-- pv_equiv track=rewrite | github.com/AryanBogam/Python-Challenge | day_32/problem_04/solution.py | categorize_sentiment
-- ===== SOURCE A (Python) =====
-- def categorize_sentiment(tweet):
--     positive_words = ["love", "great", "awesome"]
--     negative_words = ["hate", "bad", "terrible"]
--
--     words = tweet.lower().split()
--     for word in words:
--         if word in positive_words:
--             return "positive"
--
--     for word in words:
--         if word in negative_words:
--             return "negative"
--
--     return "neutral"
-- ===== SOURCE B (Python) =====
-- def categorize_sentiment(tweet):
--     # Single pass: return "positive" immediately on a positive word (preserves
--     # positive-over-negative priority); remember negatives in a flag.
--     found_negative = False
--     for word in tweet.lower().split():
--         if word in ("love", "great", "awesome"):
--             return "positive"
--         if word in ("hate", "bad", "terrible"):
--             found_negative = True
--     return "negative" if found_negative else "neutral"
-- ===== Notes on version B (the rewrite author's own statement) =====
-- stated objective: alternative
-- what changed: Replaces A's two sequential scans over the word list by a single flag-carrying pass that returns the positive label early and checks the negative flag only after the loop.
import Mathlib
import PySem

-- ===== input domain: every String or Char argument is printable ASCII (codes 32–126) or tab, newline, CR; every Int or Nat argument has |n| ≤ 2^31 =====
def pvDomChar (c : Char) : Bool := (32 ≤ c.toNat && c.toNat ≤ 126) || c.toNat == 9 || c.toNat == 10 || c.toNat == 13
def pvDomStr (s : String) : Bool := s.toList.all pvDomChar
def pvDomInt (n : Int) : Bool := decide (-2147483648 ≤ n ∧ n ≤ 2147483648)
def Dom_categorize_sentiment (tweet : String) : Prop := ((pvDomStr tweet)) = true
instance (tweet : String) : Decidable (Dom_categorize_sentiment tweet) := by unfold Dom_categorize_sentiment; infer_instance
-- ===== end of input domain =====

-- B replaces A's two sequential scans by a single flag-carrying pass (same value, positive priority preserved).

-- ===== PORT A =====
-- first for-loop of A: early return "positive" on a positive word
def pvALoopPos : List String → Option String
  | [] => none
  | w :: ws => if w ∈ ["love", "great", "awesome"] then some "positive" else pvALoopPos ws

-- second for-loop of A: early return "negative" on a negative word
def pvALoopNeg : List String → Option String
  | [] => none
  | w :: ws => if w ∈ ["hate", "bad", "terrible"] then some "negative" else pvALoopNeg ws

def categorize_sentiment (tweet : String) : String :=
  let words := PySem.Str.split₀ (PySem.Str.lower tweet)
  match pvALoopPos words with
  | some r => r
  | none =>
    match pvALoopNeg words with
    | some r => r
    | none => "neutral"

-- ===== PORT B =====
-- B's single loop carrying the found_negative flag
def pvBLoop : List String → Bool → String
  | [], flag => if flag then "negative" else "neutral"
  | w :: ws, flag =>
    if w ∈ ["love", "great", "awesome"] then "positive"
    else pvBLoop ws (flag || decide (w ∈ ["hate", "bad", "terrible"]))

def categorize_sentiment_alt (tweet : String) : String :=
  pvBLoop (PySem.Str.split₀ (PySem.Str.lower tweet)) false

-- ===== PRECONDITION & SPEC =====
def Spec_categorize_sentiment (tweet : String) (out : String) : Prop := out = categorize_sentiment_alt tweet
instance (tweet : String) (out : String) : Decidable (Spec_categorize_sentiment tweet out) := by unfold Spec_categorize_sentiment; infer_instance

-- ===== CLAIM (what is proved, stated in full; the proofs are below) =====
def Claim_equal_categorize_sentiment : Prop := ∀ (tweet : String), Dom_categorize_sentiment tweet → Spec_categorize_sentiment tweet (categorize_sentiment tweet)

-- ===== LEMMAS AND PROOFS =====
lemma pvALoopNeg_cases (ws : List String) : pvALoopNeg ws = none ∨ pvALoopNeg ws = some "negative" := by
  induction ws with
  | nil => left; rfl
  | cons w ws ih =>
    by_cases h : w ∈ ["hate", "bad", "terrible"]
    · right; simp [pvALoopNeg, h]
    · simpa [pvALoopNeg, h] using ih

lemma pvBLoop_eq (ws : List String) (flag : Bool) :
    pvBLoop ws flag =
      match pvALoopPos ws with
      | some r => r
      | none => if flag || (pvALoopNeg ws).isSome then "negative" else "neutral" := by
  induction ws generalizing flag with
  | nil => cases flag <;> rfl
  | cons w ws ih =>
    by_cases h : w ∈ ["love", "great", "awesome"]
    · simp [pvBLoop, pvALoopPos, h]
    · by_cases hn : w ∈ ["hate", "bad", "terrible"] <;>
        simp [pvBLoop, pvALoopPos, pvALoopNeg, h, hn, ih]

-- ===== VERDICT (by name: the statement is the Claim_ definition above) =====
theorem categorize_sentiment_spec : Claim_equal_categorize_sentiment := by
  intro tweet _
  unfold Spec_categorize_sentiment categorize_sentiment categorize_sentiment_alt
  set ws := PySem.Str.split₀ (PySem.Str.lower tweet) with hws
  rw [pvBLoop_eq]
  cases hp : pvALoopPos ws with
  | some r => simp [hp]
  | none =>
    rcases pvALoopNeg_cases ws with hn | hn <;> simp [hp, hn]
◇ ◇ ◇
▶ **What the task asks**
List each line of the entries that holds the string "pvALoopPos".

▶ **Problem solution**
def pvALoopPos : List String → Option String
  | w :: ws => if w ∈ ["love", "great", "awesome"] then some "positive" else pvALoopPos ws
  match pvALoopPos words with
      match pvALoopPos ws with
    · simp [pvBLoop, pvALoopPos, h]
        simp [pvBLoop, pvALoopPos, pvALoopNeg, h, hn, ih]
  cases hp : pvALoopPos ws with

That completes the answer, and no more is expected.